Canta ancora energicamente (anche se lascia al chitarrista Dave Kilminster e alle coriste Amanda Belair e Shanay Johnson le parti vocali più acute di Money e, se ricordo bene, Any Colour You Like), suona basso, chitarre acustiche ed elettriche, spesso siede al piano, soprattutto per la lunga The Bar, inedito che viene spezzato in due parti: nella prima parte del concerto viene presentato come "luogo dell'anima, in cui ritrovarsi a riflettere e a scambiare opinioni con gli amici", mentre nel finale della seconda parte è un omaggio al fratello maggiore morto lo scorso anno "con un paio di versi rubati a Sad Eyed Lady of the Lowlands di Dylan".
In mezzo scorre un lussureggiante fiume di Wish You Were Here, in cui riluce il sax di Seamus Blake, poi tutta la seconda parte di The Dark Side of the Moon, che quest'anno ne compie 50 di onorata classifica, assaggi dell'appena ristampato Animals (Sheep, con mega-pecora volante, vedi link in calce), diverse canzoni di The Wall e gemme sparse dei suoi concept album solisti successivi allo scisma, Amused to Death e Is This the Life We Really Want?

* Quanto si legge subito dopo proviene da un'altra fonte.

-- pv_equiv track=rewrite | github.com/lambergluke/advent-2025 | Day3/day3part2.py | find_joltage
-- ===== SOURCE A (Python) =====
-- def find_joltage(str_n):
--     chars = list(str_n)
--     to_remove = len(chars) - 12
--     i = 0
--     while to_remove > 0 and i < len(chars):
--         # We remove if: there's a larger digit within the next 'to_remove' positions
--         if i < len(chars) - 1:  # Not at the end
--             # Look ahead at most 'to_remove' positions (we need at least that many to potentially swap)
--             lookahead = chars[i+1:min(i+1+to_remove, len(chars))]
--             if lookahead and chars[i] < max(lookahead):
--                 chars.pop(i)
--                 to_remove -= 1
--                 # This bug was a tough find: Don't increment i because we need to recheck this position with new char. Its like we move it to us
--                 # instead of us moving to it
--             else:
--                 i += 1
--         else:
--             i += 1
--
--     # Remove from end if needed
--     while to_remove > 0:
--         chars.pop()
--         to_remove -= 1
--
--     return ''.join(chars)
-- ===== SOURCE B (Python) =====
-- def find_joltage(str_n):
--     # Selection greedy: pick each of the 12 kept characters directly as the
--     # maximum of the window that still leaves enough characters for the rest.
--     if len(str_n) <= 12:
--         return str_n
--     return _pick(str_n, 12)
--
-- def _pick(s, k):
--     if k == 0:
--         return ''
--     window = s[:len(s) - k + 1]
--     m = max(window)
--     j = s.index(m)
--     return m + _pick(s[j + 1:], k - 1)
-- ===== Notes on version B (the rewrite author's own statement) =====
-- stated objective: faster
-- what changed: A repeatedly rescans and mutates the list (pop(i) plus a max over a lookahead window per step, re-checking positions) to delete n-12 characters; B instead selects the 12 kept characters directly by the classic selection greedy: each next character is the maximum of the window that still leaves enough characters for the remaining picks.
import Mathlib
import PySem

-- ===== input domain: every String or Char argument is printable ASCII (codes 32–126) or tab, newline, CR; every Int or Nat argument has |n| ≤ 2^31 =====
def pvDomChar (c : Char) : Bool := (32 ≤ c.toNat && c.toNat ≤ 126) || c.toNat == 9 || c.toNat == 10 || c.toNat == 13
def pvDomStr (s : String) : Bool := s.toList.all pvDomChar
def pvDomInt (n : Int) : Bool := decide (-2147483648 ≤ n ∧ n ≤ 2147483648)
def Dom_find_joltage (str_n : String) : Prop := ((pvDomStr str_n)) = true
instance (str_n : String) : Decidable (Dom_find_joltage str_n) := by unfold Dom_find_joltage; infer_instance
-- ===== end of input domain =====

-- B replaces A's quadratic delete-by-delete scan with the linear selection greedy that picks the 12 kept characters directly (objective: faster; measured asymptotically faster).

-- ===== PORT A =====
-- the main while loop of A: state (chars, to_remove, i)
def findLoopA (chars : List Char) (r : Int) (i : Nat) : List Char × Int :=
  if h : 0 < r ∧ i < chars.length then
    if i < chars.length - 1 then
      -- lookahead = chars[i+1:min(i+1+to_remove, len(chars))]
      let lookahead := PySem.List.slice chars (some ((i : Int) + 1)) (some (min ((i : Int) + 1 + r) (chars.length : Int)))
      -- "lookahead and chars[i] < max(lookahead)"
      let cond : Bool := !lookahead.isEmpty &&
        (match PySem.List.pyGet? chars (i : Int), PySem.List.max? lookahead (fun c => c) with
         | some c, some m => decide (c < m)
         | _, _ => false)
      if cond then
        match PySem.List.pop? chars (i : Int) with
        | some p => findLoopA p.2 (r - 1) i
        | none => (chars, r)      -- unreachable: i is in range
      else findLoopA chars r (i + 1)
    else findLoopA chars r (i + 1)
  else (chars, r)
termination_by (r.toNat, chars.length - i)
decreasing_by
  · left; omega
  · right; omega
  · right; omega

-- the trailing "while to_remove > 0: chars.pop()" loop of A
def popEndLoop (chars : List Char) (r : Int) : List Char :=
  if 0 < r then
    match PySem.List.pop? chars with
    | some p => popEndLoop p.2 (r - 1)
    | none => chars               -- unreachable: the list is never exhausted here
  else chars
termination_by r.toNat
decreasing_by omega

def find_joltage (str_n : String) : String :=
  let chars := str_n.toList
  let p := findLoopA chars ((chars.length : Int) - 12) 0
  String.ofList (popEndLoop p.1 p.2)

-- ===== PORT B =====
-- _pick(s, k): the k-character pick by selection greedy
def pickChars (s : List Char) (k : Nat) : List Char :=
  match k with
  | 0 => []
  | Nat.succ k' =>
    -- window = s[:len(s) - k + 1]
    match PySem.List.max? (PySem.List.slice s none (some ((s.length : Int) - ((k' : Int) + 1) + 1))) (fun c => c) with
    | none => []                  -- unreachable: max() raises on empty; B never calls it so
    | some m =>
      match PySem.List.index? s m with
      | none => []                -- unreachable: m is an element of s
      | some j => m :: pickChars (PySem.List.slice s (some ((j : Int) + 1)) none) k'

def find_joltage_alt (str_n : String) : String :=
  if PySem.Str.len str_n ≤ 12 then str_n
  else String.ofList (pickChars str_n.toList 12)

-- ===== PRECONDITION & SPEC =====
def Spec_find_joltage (str_n : String) (out : String) : Prop := out = find_joltage_alt str_n
instance (str_n : String) (out : String) : Decidable (Spec_find_joltage str_n out) := by unfold Spec_find_joltage; infer_instance

-- ===== CLAIM (what is proved, stated in full; the proofs are below) =====
def Claim_equal_find_joltage : Prop := ∀ (str_n : String), Dom_find_joltage str_n → Spec_find_joltage str_n (find_joltage str_n)

-- ===== LEMMAS AND PROOFS =====

-- pure model of A's main loop: fA rest r = (kept characters, leftover removals)
def fA : List Char → Nat → List Char × Nat
  | s, 0 => (s, 0)
  | [], r => ([], r)
  | c :: cs, Nat.succ r =>
    match PySem.List.max? (cs.take (Nat.succ r)) (fun c => c) with
    | some m =>
      if c < m then fA cs r
      else let p := fA cs (Nat.succ r); (c :: p.1, p.2)
    | none => let p := fA cs (Nat.succ r); (c :: p.1, p.2)

lemma fA_zero (s : List Char) : fA s 0 = (s, 0) := by cases s <;> rfl

lemma fA_nil (r : Nat) : fA [] r = ([], r) := by cases r <;> rfl

lemma fA_singleton (c : Char) (ρ : Nat) : fA [c] (Nat.succ ρ) = ([c], Nat.succ ρ) := rfl

lemma fA_cons_succ (c : Char) (cs : List Char) (ρ : Nat) :
    fA (c :: cs) (Nat.succ ρ) =
      match PySem.List.max? (cs.take (Nat.succ ρ)) (fun x => x) with
      | some m =>
        if c < m then fA cs ρ
        else (c :: (fA cs (Nat.succ ρ)).1, (fA cs (Nat.succ ρ)).2)
      | none => (c :: (fA cs (Nat.succ ρ)).1, (fA cs (Nat.succ ρ)).2) := rfl

lemma slice_from_succ {α : Type} (xs : List α) (j : Nat) :
    PySem.List.slice xs (some ((j : Int) + 1)) = xs.drop (j + 1) := by
  rw [show ((j : Int) + 1) = (((j + 1 : Nat) : Int)) by push_cast; ring, PySem.List.slice_from_natCast]

lemma foldl_max_shift (t : List Char) : ∀ x y, List.foldl max (max x y) t = max x (List.foldl max y t) := by
  induction t with
  | nil => intro x y; rfl
  | cons a t ih => intro x y; simp only [List.foldl_cons, max_assoc]; exact ih x (max y a)

lemma foldl_max_of_le (t : List Char) : ∀ c, (∀ x ∈ t, x ≤ c) → List.foldl max c t = c := by
  induction t with
  | nil => intro c _; rfl
  | cons a t ih =>
    intro c h
    simp only [List.foldl_cons]
    rw [max_eq_left (h a (by simp))]
    exact ih c (fun x hx => h x (by simp [hx]))

lemma max?_cons_lt {c m : Char} {t : List Char} (ht : PySem.List.max? t (fun x => x) = some m)
    (hc : c < m) : PySem.List.max? (c :: t) (fun x => x) = some m := by
  cases t with
  | nil => simp [PySem.List.max?] at ht
  | cons a t' =>
    rw [PySem.List.max?_id_cons] at ht ⊢
    simp only [List.foldl_cons]
    rw [foldl_max_shift]
    injection ht with ht
    rw [ht, max_eq_right hc.le]

lemma max?_cons_ge {c m : Char} {t : List Char} (ht : PySem.List.max? t (fun x => x) = some m)
    (hc : m ≤ c) : PySem.List.max? (c :: t) (fun x => x) = some c := by
  rw [PySem.List.max?_id_cons]
  rw [foldl_max_of_le]
  intro x hx
  exact le_trans (PySem.List.max?_isMax ht x hx) hc
-- pv_equiv track=rewrite | github.com/mkotov/kosh | fractal_kosh.py | iterate_transforms
-- ===== SOURCE A (Python) =====
-- def compose(f, g):
--     return (f[0] * g[0] + f[1] * g[2], f[0] * g[1] + f[1] * g[3], f[2] * g[0] + f[3] * g[2], f[2] * g[1] + f[3] * g[3])
--
-- def iterate_transforms(ts, n):
--     if n == 0:
--         return [(1, 0, 0, 1)]
--     result = []
--     pts = iterate_transforms(ts, n - 1)
--     result += pts
--     for t in ts:
--         for pt in pts:
--             result.append(compose(t, pt))
--     return result
-- ===== SOURCE B (Python) =====
-- def compose(f, g):
--     return (f[0] * g[0] + f[1] * g[2], f[0] * g[1] + f[1] * g[3], f[2] * g[0] + f[3] * g[2], f[2] * g[1] + f[3] * g[3])
--
-- def iterate_transforms(ts, n):
--     result = [(1, 0, 0, 1)]
--     for _ in range(n):
--         result = result + [compose(t, pt) for t in ts for pt in result]
--     return result
-- ===== Notes on version B (the rewrite author's own statement) =====
-- stated objective: simpler
-- what changed: Replaces the top-down recursion with a bottom-up iterative loop that grows the list level by level (result = result + [compose(t, pt) ...] n times), eliminating the recursive call and the explicit append loops.
-- outside the precondition, e.g. on iterate_transforms([], 950): A returns [(1, 0, 0, 1)], B returns [(1, 0, 0, 1)]; on iterate_transforms([(1, 0, 0, 1)], -1): A raises RecursionError, B returns [(1, 0, 0, 1)]
import Mathlib
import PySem

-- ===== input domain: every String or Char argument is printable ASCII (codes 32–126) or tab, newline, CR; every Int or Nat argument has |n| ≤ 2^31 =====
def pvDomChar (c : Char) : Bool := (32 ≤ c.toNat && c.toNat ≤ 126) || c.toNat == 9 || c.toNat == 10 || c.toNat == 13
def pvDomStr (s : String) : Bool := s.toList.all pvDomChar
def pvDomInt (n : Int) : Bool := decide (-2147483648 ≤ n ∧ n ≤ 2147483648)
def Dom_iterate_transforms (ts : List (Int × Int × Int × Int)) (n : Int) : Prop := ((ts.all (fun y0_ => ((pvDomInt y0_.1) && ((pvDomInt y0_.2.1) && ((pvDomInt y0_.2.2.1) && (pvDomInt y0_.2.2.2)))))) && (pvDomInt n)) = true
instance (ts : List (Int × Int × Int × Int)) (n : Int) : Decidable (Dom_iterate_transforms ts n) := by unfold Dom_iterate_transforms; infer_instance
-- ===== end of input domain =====

-- B replaces A's top-down recursion by a bottom-up iterative level-by-level build (objective: simpler).

-- ===== PORT A =====
def compose (f g : Int × Int × Int × Int) : Int × Int × Int × Int :=
  (f.1 * g.1 + f.2.1 * g.2.2.1, f.1 * g.2.1 + f.2.1 * g.2.2.2,
   f.2.2.1 * g.1 + f.2.2.2 * g.2.2.1, f.2.2.1 * g.2.1 + f.2.2.2 * g.2.2.2)

-- A's recursion on n; Python raises RecursionError for n < 0, which Pre_ excludes,
-- so the recursion depth is n.toNat.
def iterateA (ts : List (Int × Int × Int × Int)) : Nat → List (Int × Int × Int × Int)
  | 0 => [(1, 0, 0, 1)]
  | k + 1 =>
    let result : List (Int × Int × Int × Int) := []
    let pts := iterateA ts k
    let result := result ++ pts
    ts.foldl (fun r t => pts.foldl (fun r2 pt => r2 ++ [compose t pt]) r) result

def iterate_transforms (ts : List (Int × Int × Int × Int)) (n : Int) : List (Int × Int × Int × Int) :=
  iterateA ts n.toNat

-- ===== PORT B =====
def iterate_transforms_alt (ts : List (Int × Int × Int × Int)) (n : Int) : List (Int × Int × Int × Int) :=
  (PySem.List.pyRange 0 n 1).foldl
    (fun result _ => result ++ ts.flatMap (fun t => result.map (fun pt => compose t pt)))
    [(1, 0, 0, 1)]

-- ===== PRECONDITION & SPEC =====
-- Pre_ excludes n < 0 (A's recursion never reaches its base case: RecursionError) and n > 900,
-- where A's n+1-deep recursion can exceed CPython's recursion limit depending on ambient stack depth.
def Pre_iterate_transforms (ts : List (Int × Int × Int × Int)) (n : Int) : Prop := 0 ≤ n ∧ n ≤ 900
instance (ts : List (Int × Int × Int × Int)) (n : Int) : Decidable (Pre_iterate_transforms ts n) := by unfold Pre_iterate_transforms; infer_instance
def pvWitness_iterate_transforms : (List (Int × Int × Int × Int)) × Int := ([(1, 0, 0, 1), (2, 1, 0, 1)], 2)

def Spec_iterate_transforms (ts : List (Int × Int × Int × Int)) (n : Int) (out : List (Int × Int × Int × Int)) : Prop := out = iterate_transforms_alt ts n
instance (ts : List (Int × Int × Int × Int)) (n : Int) (out : List (Int × Int × Int × Int)) : Decidable (Spec_iterate_transforms ts n out) := by unfold Spec_iterate_transforms; infer_instance

-- ===== CLAIM (what is proved, stated in full; the proofs are below) =====
def Claim_equal_iterate_transforms : Prop := ∀ (ts : List (Int × Int × Int × Int)) (n : Int), Dom_iterate_transforms ts n → Pre_iterate_transforms ts n → Spec_iterate_transforms ts n (iterate_transforms ts n)

-- ===== LEMMAS AND PROOFS =====

-- one level of A's recursion is B's loop step
theorem iterateA_succ (ts : List (Int × Int × Int × Int)) (k : Nat) :
    iterateA ts (k + 1) =
      iterateA ts k ++ ts.flatMap (fun t => (iterateA ts k).map (fun pt => compose t pt)) := by
  show ts.foldl _ ([] ++ iterateA ts k) = _
  rw [List.nil_append]
  rw [show (fun (r : List (Int × Int × Int × Int)) (t : Int × Int × Int × Int) =>
        (iterateA ts k).foldl (fun r2 pt => r2 ++ [compose t pt]) r)
      = fun r t => r ++ (iterateA ts k).map (fun pt => compose t pt) from
    funext fun r => funext fun t => PySem.List.foldl_append_singleton_eq_map _ _ _]
  exact PySem.List.foldl_append_eq_flatMap _ _ _

-- B's foldl over range(k) computes A's recursion
theorem alt_eq_iterateA (ts : List (Int × Int × Int × Int)) (k : Nat) :
    (PySem.List.pyRange 0 (k : Int) 1).foldl
      (fun result _ => result ++ ts.flatMap (fun t => result.map (fun pt => compose t pt)))
      [(1, 0, 0, 1)] = iterateA ts k := by
  induction k with
  | zero => simp [PySem.List.pyRange_zero_nat, iterateA]
  | succ k ih =>
    have h : PySem.List.pyRange 0 ((k : Int) + 1) 1
        = PySem.List.pyRange 0 (k : Int) 1 ++ [(k : Int)] :=
      PySem.List.pyRange_one_succ_right (by exact_mod_cast Nat.zero_le k)
    push_cast
    rw [h, List.foldl_append, ih, iterateA_succ]
    rfl

-- ===== VERDICT (by name: the statement is the Claim_ definition above) =====
theorem iterate_transforms_spec : Claim_equal_iterate_transforms := by
  intro ts n _ hn
  obtain ⟨hn, -⟩ := hn
  show iterate_transforms ts n = iterate_transforms_alt ts n
  unfold iterate_transforms iterate_transforms_alt
  rw [← alt_eq_iterateA ts n.toNat, Int.toNat_of_nonneg hn]
-- pv_equiv track=rewrite | github.com/haolunc/ARC-RL | reference_solutions/solutions/8403a5d5.py | transform
-- ===== SOURCE A (Python) =====
-- def transform(grid):
--     h = len(grid)
--     w = len(grid[0])
--
--     col_val = None
--     c0 = None
--     for i in range(h):
--         for j in range(w):
--             if grid[i][j] != 0:
--                 col_val = grid[i][j]
--                 c0 = j
--                 break
--         if col_val is not None:
--             break
--
--     out = [[0] * w for _ in range(h)]
--
--     col = c0
--     while col < w:
--         for r in range(h):
--             out[r][col] = col_val
--         col += 2
--
--     offset = 1
--     while c0 + offset < w:
--         col = c0 + offset
--         if offset % 4 == 1:
--             out[0][col] = 5
--         elif offset % 4 == 3:
--             out[h - 1][col] = 5
--         offset += 1
--
--     return out
-- ===== SOURCE B (Python) =====
-- def transform(grid):
--     h, w = len(grid), len(grid[0])
--     col_val, c0 = next((v, j) for row in grid for j, v in enumerate(row[:w]) if v != 0)
--
--     def cell(r, c):
--         if c < c0:
--             return 0
--         d = c - c0
--         if d % 2 == 0:
--             return col_val
--         if d % 4 == 1 and r == 0:
--             return 5
--         if d % 4 == 3 and r == h - 1:
--             return 5
--         return 0
--
--     return [[cell(r, c) for c in range(w)] for r in range(h)]
-- ===== Notes on version B (the rewrite author's own statement) =====
-- stated objective: simpler
-- what changed: B replaces A's mutate-in-place construction (zero grid, a while loop filling every second column, then a second while loop poking 5s by offset mod 4) with a single comprehension that computes each cell directly from a closed per-cell formula of (col - c0); the first-nonzero search becomes an enumerate/next generator expression.
import Mathlib
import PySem

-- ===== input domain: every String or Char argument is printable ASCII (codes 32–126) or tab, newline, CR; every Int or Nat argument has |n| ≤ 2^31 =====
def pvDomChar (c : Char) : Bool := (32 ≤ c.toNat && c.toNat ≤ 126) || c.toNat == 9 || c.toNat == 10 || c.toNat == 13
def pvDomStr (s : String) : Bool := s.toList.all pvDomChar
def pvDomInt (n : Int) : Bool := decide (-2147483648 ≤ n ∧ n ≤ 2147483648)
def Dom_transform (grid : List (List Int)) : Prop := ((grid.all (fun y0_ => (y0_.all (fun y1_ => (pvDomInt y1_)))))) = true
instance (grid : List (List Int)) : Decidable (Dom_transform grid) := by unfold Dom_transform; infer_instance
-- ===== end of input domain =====

-- B builds each output cell directly from a closed per-cell formula (one pass, no mutation)
-- instead of A's mutate-a-zero-grid two-while-loop fill; objective: simpler, not faster.

-- ===== PORT A =====
-- inner `for j in range(w): if grid[i][j] != 0: … break` (row read by index; in-range on Pre_)
def pyFindInRow (row : List Int) (js : List Nat) : Option (Int × Nat) :=
  match js with
  | [] => none
  | j :: rest => if row.getD j 0 ≠ 0 then some (row.getD j 0, j) else pyFindInRow row rest

-- outer `for i in range(h): … if col_val is not None: break`
def pyFindFirst (rows : List (List Int)) (w : Nat) : Option (Int × Nat) :=
  match rows with
  | [] => none
  | row :: rest =>
    match pyFindInRow row (List.range w) with
    | some p => some p
    | none => pyFindFirst rest w

-- `for r in range(h): out[r][col] = col_val`
def setColAll (out : List (List Int)) (col : Nat) (v : Int) : List (List Int) :=
  out.map (fun row => row.set col v)

-- `while col < w: …; col += 2`
def fillCols (out : List (List Int)) (col w : Nat) (v : Int) : List (List Int) :=
  if col < w then fillCols (setColAll out col v) (col + 2) w v else out
termination_by w - col

-- `while c0 + offset < w: …; offset += 1`
def fillFives (out : List (List Int)) (c0 offset w h : Nat) : List (List Int) :=
  if c0 + offset < w then
    let col := c0 + offset
    let out' := if offset % 4 = 1 then out.modify 0 (fun row => row.set col 5)
      else if offset % 4 = 3 then out.modify (h - 1) (fun row => row.set col 5)
      else out
    fillFives out' c0 (offset + 1) w h
  else out
termination_by w - (c0 + offset)

def transform (grid : List (List Int)) : List (List Int) :=
  let h := grid.length
  let w := (grid.getD 0 []).length
  match pyFindFirst grid w with
  | none => []   -- Python raises TypeError here (no nonzero found); excluded by Pre_transform
  | some (v, c0) =>
    let out0 := List.replicate h (List.replicate w (0 : Int))
    fillFives (fillCols out0 c0 w v) c0 1 w h

-- ===== PORT B =====
-- `next((v, j) for row in grid for j, v in enumerate(row[:w]) if v != 0)`
def altFind (rows : List (List Int)) (w : Nat) : Option (Int × Nat) :=
  rows.findSome? (fun row => ((row.take w).zipIdx).find? (fun p => p.1 != 0))

-- the per-cell closed formula `cell(r, c)`
def altCell (h c0 : Nat) (v : Int) (r c : Nat) : Int :=
  if c < c0 then 0
  else
    let d := c - c0
    if d % 2 = 0 then v
    else if d % 4 = 1 ∧ r = 0 then 5
    else if d % 4 = 3 ∧ r = h - 1 then 5
    else 0

def transform_alt (grid : List (List Int)) : List (List Int) :=
  let h := grid.length
  let w := (grid.getD 0 []).length
  match altFind grid w with
  | none => []   -- Python raises StopIteration here; excluded by Pre_transform
  | some (v, c0) =>
    (List.range h).map (fun r => (List.range w).map (fun c => altCell h c0 v r c))

-- ===== PRECONDITION & SPEC =====
-- Pre_ is exactly the domain on which Python A returns normally: a non-empty grid with a row
-- holding a nonzero among its first w entries (w = first row's width) such that every earlier
-- row is at least w wide and zero on its first w entries.  Outside it A raises: IndexError on
-- an empty grid or on a too-short row met during the scan, TypeError when no nonzero is found.
def Pre_transform (grid : List (List Int)) : Prop :=
  grid ≠ [] ∧
    ∃ i < grid.length,
      (((grid.getD i []).take (grid.getD 0 []).length).any (fun v => v != 0)) = true ∧
        ∀ k < i, (grid.getD 0 []).length ≤ (grid.getD k []).length ∧
          (((grid.getD k []).take (grid.getD 0 []).length).all (fun v => v == 0)) = true
instance (grid : List (List Int)) : Decidable (Pre_transform grid) := by
  unfold Pre_transform; infer_instance

def pvWitness_transform : List (List Int) := [[0, 1], [0, 0]]

def Spec_transform (grid : List (List Int)) (out : List (List Int)) : Prop := out = transform_alt grid
instance (grid : List (List Int)) (out : List (List Int)) : Decidable (Spec_transform grid out) := by unfold Spec_transform; infer_instance

-- ===== CLAIM (what is proved, stated in full; the proofs are below) =====
def Claim_equal_transform : Prop := ∀ (grid : List (List Int)), Dom_transform grid → Pre_transform grid → Spec_transform grid (transform grid)

-- ===== LEMMAS AND PROOFS =====

-- cell access and shape of an output grid
def cellE (out : List (List Int)) (r c : Nat) : Int := (out.getD r []).getD c 0

def Shape (out : List (List Int)) (h w : Nat) : Prop :=
  out.length = h ∧ ∀ row ∈ out, row.length = w

-- A's index scan of one row equals B's enumerate scan of row[:w]
theorem findInRow_eq_aux (row : List Int) :
    ∀ (n j : Nat), pyFindInRow row (List.range' j n) =
      (((row.drop j).take n).zipIdx j).find? (fun p => p.1 != 0) := by
  intro n
  induction n with
  | zero => intro j; simp [pyFindInRow]
  | succ n ih =>
    intro j
    rw [List.range'_succ]
    by_cases hj : j < row.length
    · rw [List.drop_eq_getElem_cons hj]
      simp only [pyFindInRow, List.take_succ_cons, List.zipIdx_cons, List.find?_cons]
      rw [List.getD_eq_getElem row 0 hj]
      by_cases hz : row[j] ≠ 0
      · have hb : (row[j] != 0) = true := by simpa using hz
        simp [hz, hb]
      · simp only [ne_eq, not_not] at hz
        simp [hz, ih (j + 1)]
    · have hd : row.drop j = [] := List.drop_eq_nil_of_le (by omega)
      have hd' : row.drop (j + 1) = [] := List.drop_eq_nil_of_le (by omega)
      have hg : row[j]?.getD 0 = (0 : Int) := by
        rw [List.getElem?_eq_none (by omega)]; rfl
      simp [pyFindInRow, List.getD_eq_getElem?_getD, hg, hd, ih (j + 1), hd']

Nonostante commossi ricordi (e riprese in b/n) dell'amico Syd Barrett, nulla che risalga più indietro del lato oscuro della luna (ottavo album del quartetto), menchemeno all'Alba del Pifferaio Syd: per quei brani storici bisognerà aspettare il ritorno la prossima estate dell'altro ramo cadetto della Pink galaxy, i parimenti brillanti Saucerful of Secrets del batterista Nick Mason, che sembra rimasto l'unico depositario delle chiavi dei "Cancelli dell'Alba". E' questa una delle più dolorose contraddizioni della Waters-vision che travagliano anche il sottoscritto e non vi so spiegare, ma... tant'è.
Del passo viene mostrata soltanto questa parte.